Trajectory optimization for solar sail in cislunar navigation constellation with minimal lightness number

In view of the limitations of the existing libration-point satellite navigation systems in cislunar space, this paper replaces satellites with solar sails to construct a cislunar navigation constellation and is devoted to the trajectory optimization of solar sails to minimize the lightness number control. The Artificial Lagrangian Points (ALPs) yielded by solar sail in the Sun-Earth+Moon system benefit from the advantages of numberless equilibria and out-of-plane displacement, when compared with the classical Lagrangian points. Limited to the manufacturing of sail film in practice, the candidate constellation architecture in the shape of a cube is constructed based on the optimization of the average lightness number required at ALPs. Considering the lunar gravity, the Hamiltonian-structure-preserving (HSP) controller achieved by changing the sail's attitude and lightness number is developed to stabilize the sails' trajectories near the ALPs. Moreover, an optimal quasi-periodic trajectory with minimum lightness number control is searched for through differential evolution algorithm evolving the controller gains and initial states of orbits.

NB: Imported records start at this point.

-- pv_equiv track=rewrite | github.com/jordan-hodges/Multi-Genome-Alignment-Pipeline | blast_tools.py | get_total_length_and_longest_region
-- ===== SOURCE A (Python) =====
-- def get_total_length_and_longest_region(regions):
--
-- 	total_length = 0
-- 	max_length   = 0
-- 	longest_region = None
-- 	for (s,e) in regions:
-- 		length = 0
-- 		if e>s: length=(e-s)
-- 		else:	length=(s-e)
--
-- 		total_length += length
-- 		if length > max_length:
-- 			max_length = length
-- 			longest_region = (s,e)
--
-- 	return total_length, longest_region
-- ===== SOURCE B (Python) =====
-- def get_total_length_and_longest_region(regions):
-- 	lengths = [abs(e - s) for s, e in regions]
-- 	total = sum(lengths)
-- 	ranked = sorted(regions, key=lambda r: abs(r[1] - r[0]), reverse=True)
-- 	if ranked and ranked[0][0] != ranked[0][1]:
-- 		return total, ranked[0]
-- 	return total, None
-- ===== Notes on version B (the rewrite author's own statement) =====
-- stated objective: alternative
-- what changed: Replaces A's fused running-total/running-max accumulator loop with a stable descending sort by region length and taking the head of the sorted list (stability gives the first maximal region; a zero-length head means no positive-length region, so None), with the total summed from a separate list of lengths.
import Mathlib
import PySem

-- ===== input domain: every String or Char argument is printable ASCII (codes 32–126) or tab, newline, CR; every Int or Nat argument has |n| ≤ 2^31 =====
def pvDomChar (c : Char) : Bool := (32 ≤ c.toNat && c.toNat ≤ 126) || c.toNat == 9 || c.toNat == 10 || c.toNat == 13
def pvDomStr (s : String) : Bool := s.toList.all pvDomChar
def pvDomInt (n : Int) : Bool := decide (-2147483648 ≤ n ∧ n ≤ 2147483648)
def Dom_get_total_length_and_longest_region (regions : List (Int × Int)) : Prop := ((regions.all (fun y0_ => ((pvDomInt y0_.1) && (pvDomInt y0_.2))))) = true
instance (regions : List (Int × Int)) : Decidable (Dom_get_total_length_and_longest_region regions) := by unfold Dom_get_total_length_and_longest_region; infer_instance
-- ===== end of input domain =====

-- B replaces A's fused running-max loop by a stable descending sort by region length, taking the head (stability yields the first maximal region); same return value, different algorithm.

-- ===== PORT A =====
def get_total_length_and_longest_region (regions : List (Int × Int)) : Int × (Option (Int × Int)) :=
  let st := regions.foldl
    (fun (acc : Int × Int × Option (Int × Int)) (se : Int × Int) =>
      let s := se.1
      let e := se.2
      let length : Int := if e > s then e - s else s - e
      let total := acc.1 + length
      if length > acc.2.1 then (total, length, some (s, e)) else (total, acc.2.1, acc.2.2))
    ((0 : Int), (0 : Int), (none : Option (Int × Int)))
  (st.1, st.2.2)

-- ===== PORT B =====
def get_total_length_and_longest_region_alt (regions : List (Int × Int)) : Int × (Option (Int × Int)) :=
  let lengths := regions.map (fun r => |r.2 - r.1|)
  let total := lengths.sum
  let ranked := PySem.List.sorted regions (fun r => |r.2 - r.1|) true
  match ranked with
  | [] => (total, none)
  | m :: _ => if m.1 ≠ m.2 then (total, some m) else (total, none)

-- ===== PRECONDITION & SPEC =====
def Spec_get_total_length_and_longest_region (regions : List (Int × Int)) (out : Int × (Option (Int × Int))) : Prop := out = get_total_length_and_longest_region_alt regions
instance (regions : List (Int × Int)) (out : Int × (Option (Int × Int))) : Decidable (Spec_get_total_length_and_longest_region regions out) := by unfold Spec_get_total_length_and_longest_region; infer_instance

-- ===== CLAIM =====
def Claim_equal_get_total_length_and_longest_region : Prop := ∀ (regions : List (Int × Int)), Dom_get_total_length_and_longest_region regions → Spec_get_total_length_and_longest_region regions (get_total_length_and_longest_region regions)

-- ===== LEMMAS AND PROOFS =====

-- the head-register update performed by one stable descending insertion
def pvHStep (h : Option (Int × Int)) (x : Int × Int) : Option (Int × Int) :=
  match h with
  | none => some x
  | some m => if |m.2 - m.1| < |x.2 - x.1| then some x else some m

-- A's running-max length as a function of the head register
def pvKOf : Option (Int × Int) → Int
  | none => 0
  | some m => |m.2 - m.1|

-- A's longest-region register as a function of the head register
def pvPosOf : Option (Int × Int) → Option (Int × Int)
  | none => none
  | some m => if 0 < |m.2 - m.1| then some m else none

-- head of one stable descending insertion
lemma pv_head_ins (x : Int × Int) (acc : List (Int × Int)) :
    (PySem.List.insertBy (fun a b => decide ((|b.2 - b.1| : Int) < |a.2 - a.1|)) x acc).head?
      = pvHStep acc.head? x := by
  cases acc with
  | nil => simp [PySem.List.insertBy, pvHStep]
  | cons y ys =>
    simp only [PySem.List.insertBy, pvHStep, List.head?_cons]
    by_cases h : (|y.2 - y.1| : Int) < |x.2 - x.1| <;> simp [h]

-- head of the insertion fold = the head-register fold
lemma pv_head_foldl (xs : List (Int × Int)) : ∀ (acc : List (Int × Int)),
    (List.foldl (fun acc x => PySem.List.insertBy (fun a b => decide ((|b.2 - b.1| : Int) < |a.2 - a.1|)) x acc) acc xs).head?
      = xs.foldl pvHStep acc.head? := by
  induction xs with
  | nil => intro acc; rfl
  | cons x t ih =>
    intro acc
    simp only [List.foldl_cons]
    rw [ih, pv_head_ins]

-- A's fused loop, started from a state coded by the head register h, computes
-- (running total + sum of lengths, the coded state of the updated head register)
lemma pv_loop_inv (xs : List (Int × Int)) : ∀ (t : Int) (h : Option (Int × Int)),
    xs.foldl
      (fun (acc : Int × Int × Option (Int × Int)) (se : Int × Int) =>
        let s := se.1
        let e := se.2
        let length : Int := if e > s then e - s else s - e
        let total := acc.1 + length
        if length > acc.2.1 then (total, length, some (s, e)) else (total, acc.2.1, acc.2.2))
      (t, pvKOf h, pvPosOf h)
    = (t + (xs.map (fun r => |r.2 - r.1|)).sum,
       pvKOf (xs.foldl pvHStep h), pvPosOf (xs.foldl pvHStep h)) := by
  induction xs with
  | nil => intro t h; simp
  | cons x xs ih =>
    intro t h
    obtain ⟨s, e⟩ := x
    have hlen : (if ((s, e) : Int × Int).2 > ((s, e) : Int × Int).1
        then ((s, e) : Int × Int).2 - ((s, e) : Int × Int).1
        else ((s, e) : Int × Int).1 - ((s, e) : Int × Int).2) = |e - s| := by
      by_cases hc : s < e
      · rw [if_pos hc, abs_of_pos (show (0:Int) < e - s by omega)]
      · rw [if_neg hc, abs_of_nonpos (show e - s ≤ 0 by omega)]; ring
    simp only [List.foldl_cons, List.map_cons, List.sum_cons, hlen]
    cases h with
    | none =>
      have hstep : List.foldl pvHStep (pvHStep none (s, e)) xs
          = List.foldl pvHStep (some (s, e)) xs := rfl
      by_cases hpos : (0:Int) < |e - s|
      · rw [if_pos (by simpa [pvKOf] using hpos)]
        have ih' := ih (t + |e - s|) (some (s, e))
        rw [show pvPosOf (some ((s, e) : Int × Int)) = some (s, e) from by
              simp [pvPosOf, hpos],
            show pvKOf (some ((s, e) : Int × Int)) = |e - s| from by simp [pvKOf]] at ih'
        rw [ih', hstep]
        rw [Prod.mk.injEq]; exact ⟨by ring, rfl⟩
      · have h0 : |e - s| = 0 := le_antisymm (by omega) (abs_nonneg _)
        rw [if_neg (by simpa [pvKOf] using hpos)]
        have ih' := ih (t + |e - s|) (some (s, e))
        rw [show pvPosOf (some ((s, e) : Int × Int)) = none from by simp [pvPosOf, h0],
            show pvKOf (some ((s, e) : Int × Int)) = 0 from by simp [pvKOf, h0]] at ih'
        rw [show pvKOf (none : Option (Int × Int)) = 0 from rfl,
            show pvPosOf (none : Option (Int × Int)) = none from rfl, hstep]
        rw [ih']
        rw [Prod.mk.injEq]; exact ⟨by ring, rfl⟩
    | some m =>
      by_cases hup : |m.2 - m.1| < |e - s|
      · have hstep : List.foldl pvHStep (pvHStep (some m) (s, e)) xs
            = List.foldl pvHStep (some (s, e)) xs := by
          simp [pvHStep, hup]
        have hpos : (0:Int) < |e - s| := lt_of_le_of_lt (abs_nonneg _) hup
        rw [if_pos (by simpa [pvKOf] using hup)]
        have ih' := ih (t + |e - s|) (some (s, e))
        rw [show pvPosOf (some ((s, e) : Int × Int)) = some (s, e) from by
              simp [pvPosOf, hpos],
            show pvKOf (some ((s, e) : Int × Int)) = |e - s| from by simp [pvKOf]] at ih'
        rw [ih', hstep]
        rw [Prod.mk.injEq]; exact ⟨by ring, rfl⟩
      · have hstep : List.foldl pvHStep (pvHStep (some m) (s, e)) xs
            = List.foldl pvHStep (some m) xs := by
          simp [pvHStep, hup]
        rw [if_neg (by simpa [pvKOf] using hup)]
        rw [ih (t + |e - s|) (some m), hstep]
        rw [Prod.mk.injEq]; exact ⟨by ring, rfl⟩

-- ===== VERDICT =====
theorem get_total_length_and_longest_region_spec : Claim_equal_get_total_length_and_longest_region := by
  intro regions _
  unfold Spec_get_total_length_and_longest_region
  unfold get_total_length_and_longest_region get_total_length_and_longest_region_alt
  rw [PySem.List.sorted_rev_eq_foldl_insertBy]
  have hA := pv_loop_inv regions 0 none
  simp only [pvKOf, pvPosOf] at hA
  simp only [hA]
  have hhead := pv_head_foldl regions []
  simp only [List.head?_nil] at hhead
  cases hsort : List.foldl (fun acc x => PySem.List.insertBy (fun a b => decide ((|b.2 - b.1| : Int) < |a.2 - a.1|)) x acc) [] regions with
  | nil =>
    rw [hsort] at hhead
    simp only [List.head?_nil] at hhead
    rw [← hhead]
    simp
  | cons m t =>
    rw [hsort] at hhead
    simp only [List.head?_cons] at hhead
    rw [← hhead]
    by_cases hm : m.1 = m.2
    · have h0 : |m.2 - m.1| = 0 := by rw [hm]; simp
      simp [hm]
    · have hpos : (0:Int) < |m.2 - m.1| := abs_pos.mpr (by omega)
      simp [hpos, hm]
-- generic indexed-invariant lemma for a fold over range(lo, hi)
theorem pvFoldInv {σ : Type} (R : Int → σ → Prop) (f : σ → Int → σ) (hi : Int)
    (hstep : ∀ i s, 0 ≤ i → i < hi → R i s → R (i+1) (f s i)) :
    ∀ (d : Nat) (lo : Int) (s : σ), 0 ≤ lo → hi - lo = (d : Int) → R lo s →
      R hi ((PySem.List.pyRange lo hi 1).foldl f s) := by
  intro d
  induction d with
  | zero =>
    intro lo s _ hd hR
    have : hi = lo := by omega
    subst this
    rw [PySem.List.pyRange_one_eq_nil (le_refl _)]
    exact hR
  | succ d ih =>
    intro lo s hlo hd hR
    have hlt : lo < hi := by omega
    rw [PySem.List.pyRange_one_cons hlt, List.foldl_cons]
    exact ih (lo + 1) (f s lo) (by omega) (by omega) (hstep lo s hlo hlt hR)

-- two-fold version: an indexed relation between two folds over the same range
theorem pvFoldInv2 {σ τ : Type} (R : Int → σ → τ → Prop) (f : σ → Int → σ) (g : τ → Int → τ)
    (hi : Int)
    (hstep : ∀ i s t, 0 ≤ i → i < hi → R i s t → R (i+1) (f s i) (g t i)) :
    ∀ (d : Nat) (lo : Int) (s : σ) (t : τ), 0 ≤ lo → hi - lo = (d : Int) → R lo s t →
      R hi ((PySem.List.pyRange lo hi 1).foldl f s) ((PySem.List.pyRange lo hi 1).foldl g t) := by
  intro d
  induction d with
  | zero =>
    intro lo s t _ hd hR
    have : hi = lo := by omega
    subst this
    rw [PySem.List.pyRange_one_eq_nil (le_refl _)]
    exact hR
  | succ d ih =>
    intro lo s t hlo hd hR
    have hlt : lo < hi := by omega
    rw [PySem.List.pyRange_one_cons hlt, List.foldl_cons, List.foldl_cons]
    exact ih (lo + 1) (f s lo) (g t lo) (by omega) (by omega) (hstep lo s t hlo hlt hR)

theorem pvP_succ (a : List Int) (k : Int) (m : Int) (hm : 0 ≤ m) :
    pvP a k (m + 1) = pvStep a k (pvP a k m) m := by
  unfold pvP
  rw [PySem.List.pyRange_one_succ_right hm, List.foldl_append, List.foldl_cons, List.foldl_nil]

There are three important contributions of the trajectory optimization for a sail in the cislunar navigation constellation: firstly, the large amounts of ALPs break the restrictions on the number and plane of the five classical Lagrangian equilibrium solutions to enlarge the selection of constellations; secondly, the station keeping tool HSP controller powerfully ensures the boundedness of the ALP's trajectory; thirdly, using the optimization algorithm to generate ALP orbits effectively avoids the time consumption of differential correction, which is more convenient and general for the natural trajectory design of ALPs.